Recently I am quite often compressing huge CSV files which have lot of data redundancy. Unsatisfied with relation of compression time to compression effectiveness, I decided to Google little and find most promising data compression tool which are not mainstream but yet provide very good results (in both time and compression ratio.. but with more attention to the *ratio* thing). So here it goes:
It’s an experimental compression software, still with alpha release.
PAQ (paq8px) (http://en.wikipedia.org/wiki/PAQ)
It uses a series of compression algorithms. It’s main drawback it’s the time needed to compress something. But hey, it have won many times the Hutter Price (http://en.wikipedia.org/wiki/Hutter_Prize), a contest for compression programs
This is a classic one, and was my choice for long time. Have GUI for windows, supports utilizing multiple processor cores at once. 7zip uses LZMA. The Lempel–Ziv–Markov chain algorithm (LZMA) is an algorithm used to perform lossless data compression.
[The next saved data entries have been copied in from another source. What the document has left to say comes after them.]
-- pv_equiv track=rewrite | github.com/rliu054/machine-learning-from-scratch | Apriori/apriori.py | gen_set_list_size_one
-- ===== SOURCE A (Python) =====
-- def gen_set_list_size_one(data_set):
--     """ Get a list of itemsets with length 1. """
--     itemsets = []
--     for trans in data_set:
--         for item in trans:
--             if [item] not in itemsets:
--                 itemsets.append([item])
--     itemsets.sort()
--     return list(map(frozenset, itemsets))
-- ===== SOURCE B (Python) =====
-- def gen_set_list_size_one(data_set):
--     """ Get a list of itemsets with length 1 (sort once, adjacent dedup). """
--     items = []
--     for trans in data_set:
--         items.extend(trans)
--     items.sort()
--     out = []
--     for x in items:
--         if not out or out[-1] != x:
--             out.append(x)
--     return [frozenset([x]) for x in out]
-- ===== Notes on version B (the rewrite author's own statement) =====
-- stated objective: faster
-- what changed: Replaces A's per-item linear membership scan over the growing itemsets list with a flatten-once, sort-once, adjacent-duplicate-removal single pass.
import Mathlib
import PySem

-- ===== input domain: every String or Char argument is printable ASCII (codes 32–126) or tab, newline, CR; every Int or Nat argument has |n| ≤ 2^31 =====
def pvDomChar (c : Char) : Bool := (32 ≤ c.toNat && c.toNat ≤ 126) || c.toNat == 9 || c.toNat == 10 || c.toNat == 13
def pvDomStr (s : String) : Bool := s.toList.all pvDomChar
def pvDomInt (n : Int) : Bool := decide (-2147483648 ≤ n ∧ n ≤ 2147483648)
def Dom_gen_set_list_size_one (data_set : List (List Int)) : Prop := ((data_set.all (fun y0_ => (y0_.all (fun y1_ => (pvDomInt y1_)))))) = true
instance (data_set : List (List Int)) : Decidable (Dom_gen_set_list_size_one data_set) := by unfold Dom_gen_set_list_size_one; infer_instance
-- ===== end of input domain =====

-- B replaces A's quadratic membership-scan dedup by flatten once, sort once, and one
-- adjacent-duplicate-removal pass (objective: faster, O(n^2) -> O(n log n)).


-- ===== PORT A =====
def gen_set_list_size_one (data_set : List (List Int)) : List (List Int) :=
  let itemsets : List (List Int) :=
    data_set.foldl (fun itemsets trans =>
      trans.foldl (fun itemsets item =>
        if [item] ∈ itemsets then itemsets else itemsets ++ [[item]]) itemsets) []
  let itemsets := PySem.List.sorted itemsets (fun x => x) false
  itemsets.map (fun l => PySem.Set.ofList l)

-- ===== PORT B =====
def gen_set_list_size_one_alt (data_set : List (List Int)) : List (List Int) :=
  let items : List Int := data_set.foldl (fun acc trans => acc ++ trans) []
  let items := PySem.List.sorted items (fun x => x) false
  let out : List Int := items.foldl (fun out x =>
    if out = [] ∨ out.getLast? ≠ some x then out ++ [x] else out) []
  out.map (fun x => PySem.Set.ofList [x])

-- ===== PRECONDITION & SPEC =====
def Spec_gen_set_list_size_one (data_set : List (List Int)) (out : List (List Int)) : Prop := out = gen_set_list_size_one_alt data_set
instance (data_set : List (List Int)) (out : List (List Int)) : Decidable (Spec_gen_set_list_size_one data_set out) := by unfold Spec_gen_set_list_size_one; infer_instance

-- ===== CLAIM (what is proved, stated in full; the proofs are below) =====
def Claim_equal_gen_set_list_size_one : Prop := ∀ (data_set : List (List Int)), Dom_gen_set_list_size_one data_set → Spec_gen_set_list_size_one data_set (gen_set_list_size_one data_set)

-- ===== LEMMAS AND PROOFS =====

-- Int-level first-seen dedup step (what A's inner test does, stripped of the singleton wrapper)
def pvDedupStep (acc : List Int) (x : Int) : List Int := if x ∈ acc then acc else acc ++ [x]

-- A's accumulation of singleton itemsets is the image under [·] of the Int-level dedup fold.
theorem pv_inner_map (trans : List Int) : ∀ (acc : List Int),
    trans.foldl (fun its item => if [item] ∈ its then its else its ++ [[item]])
        (acc.map (fun x => [x]))
      = (trans.foldl pvDedupStep acc).map (fun x => [x]) := by
  induction trans with
  | nil => intro acc; rfl
  | cons x t ih =>
    intro acc
    have hmem : ([x] ∈ acc.map (fun x => [x])) ↔ x ∈ acc := by simp
    by_cases hx : x ∈ acc
    · simp [List.foldl_cons, pvDedupStep, hx, hmem.mpr hx, ih]
    · have : ¬ ([x] ∈ acc.map (fun x => [x])) := fun h => hx (hmem.mp h)
      simp only [List.foldl_cons, pvDedupStep, if_neg hx, if_neg this]
      rw [show acc.map (fun x => [x]) ++ [[x]] = (acc ++ [x]).map (fun x => [x]) by simp]
      exact ih (acc ++ [x])

theorem pv_outer_map (ds : List (List Int)) : ∀ (acc : List Int),
    ds.foldl (fun its trans =>
        trans.foldl (fun its item => if [item] ∈ its then its else its ++ [[item]]) its)
        (acc.map (fun x => [x]))
      = (ds.foldl (fun a t => t.foldl pvDedupStep a) acc).map (fun x => [x]) := by
  induction ds with
  | nil => intro acc; rfl
  | cons tr ds ih =>
    intro acc
    simp only [List.foldl_cons]
    rw [pv_inner_map tr acc, ih]

theorem pv_mem_dedup (l : List Int) : ∀ (acc : List Int) (x : Int),
    x ∈ l.foldl pvDedupStep acc ↔ x ∈ acc ∨ x ∈ l := by
  induction l with
  | nil => simp
  | cons y t ih =>
    intro acc x
    simp only [List.foldl_cons, pvDedupStep]
    by_cases hy : y ∈ acc
    · rw [if_pos hy, ih]
      constructor
      · rintro (h | h) <;> simp [h]
      · rintro (h | h)
        · exact Or.inl h
        · rcases List.mem_cons.1 h with rfl | h
          · exact Or.inl hy
          · exact Or.inr h
    · rw [if_neg hy, ih]
      simp only [List.mem_append, List.mem_cons]
      tauto

theorem pv_nodup_dedup (l : List Int) : ∀ (acc : List Int), acc.Nodup →
    (l.foldl pvDedupStep acc).Nodup := by
  induction l with
  | nil => intro acc h; exact h
  | cons y t ih =>
    intro acc h
    simp only [List.foldl_cons, pvDedupStep]
    by_cases hy : y ∈ acc
    · rw [if_pos hy]; exact ih acc h
    · rw [if_neg hy]
      refine ih _ ?_
      have hne : ∀ a ∈ acc, ¬ a = y := fun a ha h' => hy (h' ▸ ha)
      simp [List.nodup_append, h]
      exact hne

theorem pv_mem_D (ds : List (List Int)) : ∀ (acc : List Int) (x : Int),
    x ∈ ds.foldl (fun a t => t.foldl pvDedupStep a) acc ↔ x ∈ acc ∨ ∃ t ∈ ds, x ∈ t := by
  induction ds with
  | nil => simp
  | cons tr ds ih =>
    intro acc x
    simp only [List.foldl_cons]
    rw [ih, pv_mem_dedup]
    simp only [List.mem_cons]
    constructor
    · rintro ((h | h) | ⟨t, ht, hx⟩)
      · exact Or.inl h
      · exact Or.inr ⟨tr, Or.inl rfl, h⟩
      · exact Or.inr ⟨t, Or.inr ht, hx⟩
    · rintro (h | ⟨t, (rfl | ht), hx⟩)
      · exact Or.inl (Or.inl h)
      · exact Or.inl (Or.inr hx)
      · exact Or.inr ⟨t, ht, hx⟩

theorem pv_nodup_D (ds : List (List Int)) : ∀ (acc : List Int), acc.Nodup →
    (ds.foldl (fun a t => t.foldl pvDedupStep a) acc).Nodup := by
  induction ds with
  | nil => intro acc h; exact h
  | cons tr ds ih => intro acc h; exact ih _ (pv_nodup_dedup tr acc h)

theorem pv_mem_flat (ds : List (List Int)) : ∀ (acc : List Int) (x : Int),
    x ∈ ds.foldl (fun acc trans => acc ++ trans) acc ↔ x ∈ acc ∨ ∃ t ∈ ds, x ∈ t := by
  induction ds with
  | nil => simp
  | cons tr ds ih =>
    intro acc x
    simp only [List.foldl_cons]
    rw [ih]
    simp only [List.mem_append, List.mem_cons]
    constructor
    · rintro ((h | h) | ⟨t, ht, hx⟩)
      · exact Or.inl h
      · exact Or.inr ⟨tr, Or.inl rfl, h⟩
      · exact Or.inr ⟨t, Or.inr ht, hx⟩
    · rintro (h | ⟨t, (rfl | ht), hx⟩)
      · exact Or.inl (Or.inl h)
      · exact Or.inl (Or.inr hx)
      · exact Or.inr ⟨t, ht, hx⟩

-- all elements of a ≤-sorted list are ≤ its last element
theorem pv_le_getLast (l : List Int) : ∀ (m a : Int), l.Pairwise (· ≤ ·) →
    l.getLast? = some m → a ∈ l → a ≤ m := by
  induction l with
  | nil => simp
  | cons x t ih =>
    intro m a hp hl ha
    cases t with
    | nil =>
      simp at hl ha; omega
    | cons y u =>
      rw [List.getLast?_cons_cons] at hl
      have hp' := (List.pairwise_cons.1 hp)
      rcases List.mem_cons.1 ha with rfl | ha'
      · exact hp'.1 m (List.mem_of_getLast? hl)
      · exact ih m a hp'.2 hl ha'

-- the adjacent-dedup fold: strictly sorted output, same members as input ++ carry
theorem pv_AD (l : List Int) : ∀ (acc : List Int), acc.Pairwise (· < ·) →
    l.Pairwise (· ≤ ·) → (∀ a ∈ acc, ∀ b ∈ l, a ≤ b) →
    (l.foldl (fun out x => if out = [] ∨ out.getLast? ≠ some x then out ++ [x] else out) acc).Pairwise (· < ·)
    ∧ ∀ x, x ∈ l.foldl (fun out x => if out = [] ∨ out.getLast? ≠ some x then out ++ [x] else out) acc
        ↔ x ∈ acc ∨ x ∈ l := by
  induction l with
  | nil => intro acc hacc _ _; exact ⟨hacc, by simp⟩
  | cons x t ih =>
    intro acc hacc hl hle
    have hx : ∀ b ∈ t, x ≤ b := (List.pairwise_cons.1 hl).1
    have ht : t.Pairwise (· ≤ ·) := (List.pairwise_cons.1 hl).2
    simp only [List.foldl_cons]
    by_cases hc : acc = [] ∨ acc.getLast? ≠ some x
    · rw [if_pos hc]
      have hlt : ∀ a ∈ acc, a < x := by
        intro a ha
        rcases hc with rfl | hne
        · simp at ha
        · cases hm : acc.getLast? with
          | none => simp [List.getLast?_eq_none_iff] at hm; subst hm; simp at ha
          | some m =>
            have ham : a ≤ m := pv_le_getLast acc m a (hacc.imp le_of_lt) hm ha
            have hmx : m ≤ x := hle m (List.mem_of_getLast? hm) x (List.mem_cons_self)
            have : m ≠ x := by rw [hm] at hne; intro h; exact hne (by rw [h])
            omega
      have hacc' : (acc ++ [x]).Pairwise (· < ·) := by
        rw [List.pairwise_append]
        exact ⟨hacc, by simp, by simpa using hlt⟩
      have hle' : ∀ a ∈ acc ++ [x], ∀ b ∈ t, a ≤ b := by
        intro a ha b hb
        rcases List.mem_append.1 ha with ha | ha
        · exact hle a ha b (List.mem_cons_of_mem _ hb)
        · simp at ha; subst ha; exact hx b hb
      obtain ⟨h1, h2⟩ := ih (acc ++ [x]) hacc' ht hle'
      refine ⟨h1, fun y => ?_⟩
      rw [h2 y]
      simp only [List.mem_append, List.mem_cons]
      tauto
    · rw [if_neg hc]
      simp only [not_or, not_not] at hc
      have hxacc : x ∈ acc := List.mem_of_getLast? hc.2
      have hle' : ∀ a ∈ acc, ∀ b ∈ t, a ≤ b := fun a ha b hb =>
        le_trans (hle a ha x List.mem_cons_self) (hx b hb)
      obtain ⟨h1, h2⟩ := ih acc hacc ht hle'
      refine ⟨h1, fun y => ?_⟩
      rw [h2 y]
      simp only [List.mem_cons]
      constructor
      · rintro (h | h)
        · exact Or.inl h
        · exact Or.inr (Or.inr h)
      · rintro (h | (rfl | h))
        · exact Or.inl h
        · exact Or.inl hxacc
        · exact Or.inr h

-- insertion by the list-lex order commutes with the singleton embedding
theorem pv_insertBy_map (x : Int) (acc : List Int) :
    PySem.List.insertBy (fun a b => decide (a < b)) ([x] : List Int) (acc.map (fun x => [x]))
      = (PySem.List.insertBy (fun a b => decide (a < b)) x acc).map (fun x => [x]) := by
  induction acc with
  | nil => simp [PySem.List.insertBy]
  | cons y t ih =>
    have hd : (decide (([x] : List Int) < [y])) = decide (x < y) := by
      simp [List.cons_lt_cons_iff]
    simp only [List.map_cons, PySem.List.insertBy, hd]
    by_cases h : x < y
    · simp [h]
    · simp [h, ih]

theorem pv_sortfold_map (l : List Int) : ∀ (acc : List Int),
    (l.map (fun x => [x])).foldl
        (fun a y => PySem.List.insertBy (fun a b => decide (a < b)) y a) (acc.map (fun x => [x]))
      = (l.foldl (fun a y => PySem.List.insertBy (fun a b => decide (a < b)) y a) acc).map
          (fun x => [x]) := by
  induction l with
  | nil => intro acc; rfl
  | cons x t ih =>
    intro acc
    simp only [List.map_cons, List.foldl_cons]
    rw [pv_insertBy_map, ih]

theorem pv_ofList_singleton (x : Int) : PySem.Set.ofList ([x] : List Int) = [x] := rfl

-- ===== VERDICT (by name: the statement is the Claim_ definition above) =====
theorem gen_set_list_size_one_spec : Claim_equal_gen_set_list_size_one := by
  intro data_set _
  unfold Spec_gen_set_list_size_one gen_set_list_size_one gen_set_list_size_one_alt
  simp only []
  -- names
  set D := data_set.foldl (fun a t => t.foldl pvDedupStep a) ([] : List Int) with hD
  set F := data_set.foldl (fun acc trans => acc ++ trans) ([] : List Int) with hF
  set S := PySem.List.sorted F (fun x => x) false with hS
  set out := S.foldl (fun out x => if out = [] ∨ out.getLast? ≠ some x then out ++ [x] else out)
      ([] : List Int) with hout
  -- A's accumulated itemsets are the singleton image of the Int-level dedup D
  have hA0 : data_set.foldl (fun its trans =>
      trans.foldl (fun its item => if [item] ∈ its then its else its ++ [[item]]) its) []
      = D.map (fun x => [x]) := by
    have := pv_outer_map data_set []
    simpa using this
  rw [hA0]
  -- sorting the singleton image is the image of the Int-level sort
  have hsortmap : PySem.List.sorted (D.map (fun x => [x])) (fun x => x) false
      = (PySem.List.sorted D (fun x => x) false).map (fun x => [x]) := by
    rw [PySem.List.sorted_eq_foldl_insertBy, PySem.List.sorted_eq_foldl_insertBy]
    have := pv_sortfold_map D []
    simpa using this
  rw [hsortmap]
  -- properties of the adjacent-dedup pass
  have hSp : S.Pairwise (· ≤ ·) := PySem.List.sorted_pairwise F (fun x => x)
  have hAD := pv_AD S [] (by simp) hSp (by simp)
  -- out is strictly sorted, with the same members as D
  have hmem : ∀ x, x ∈ out ↔ x ∈ D := by
    intro x
    rw [hAD.2 x]
    have hxS : x ∈ S ↔ x ∈ F := PySem.List.mem_sorted F (fun x => x) false x
    rw [hD, hF] at *
    simp only [List.mem_nil_iff, false_or]
    rw [hxS, pv_mem_flat data_set [] x, pv_mem_D data_set [] x]
  have hperm : out.Perm D := by
    refine (List.perm_ext_iff_of_nodup ?_ ?_).2 hmem
    · exact hAD.1.nodup
    · exact pv_nodup_D data_set [] (by simp)
  have hsort : PySem.List.sorted D (fun x => x) false = out :=
    PySem.List.sorted_eq_of_perm_of_pairwise_lt D out (fun x => x) hperm hAD.1
  rw [hsort]
  simp [pv_ofList_singleton]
It has been under development since 1998. The SDK history file states that it was in development from 1996, and first used in 7-Zip 2001-08-30. Aside from some unreferenced comments about 1998, the algorithm appears to have been unpublished before its use in 7-Zip. and was first used in the 7z format of the 7-Zip archiver. This algorithm uses a dictionary compression scheme somewhat similar to the LZ77 algorithm published by Abraham Lempel and Jacob Ziv in 1977 and features a high compression ratio (generally higher than bzip2) and a variable compression-dictionary size (up to 4 GB), while still maintaining decompression speed similar to other commonly used compression algorithms.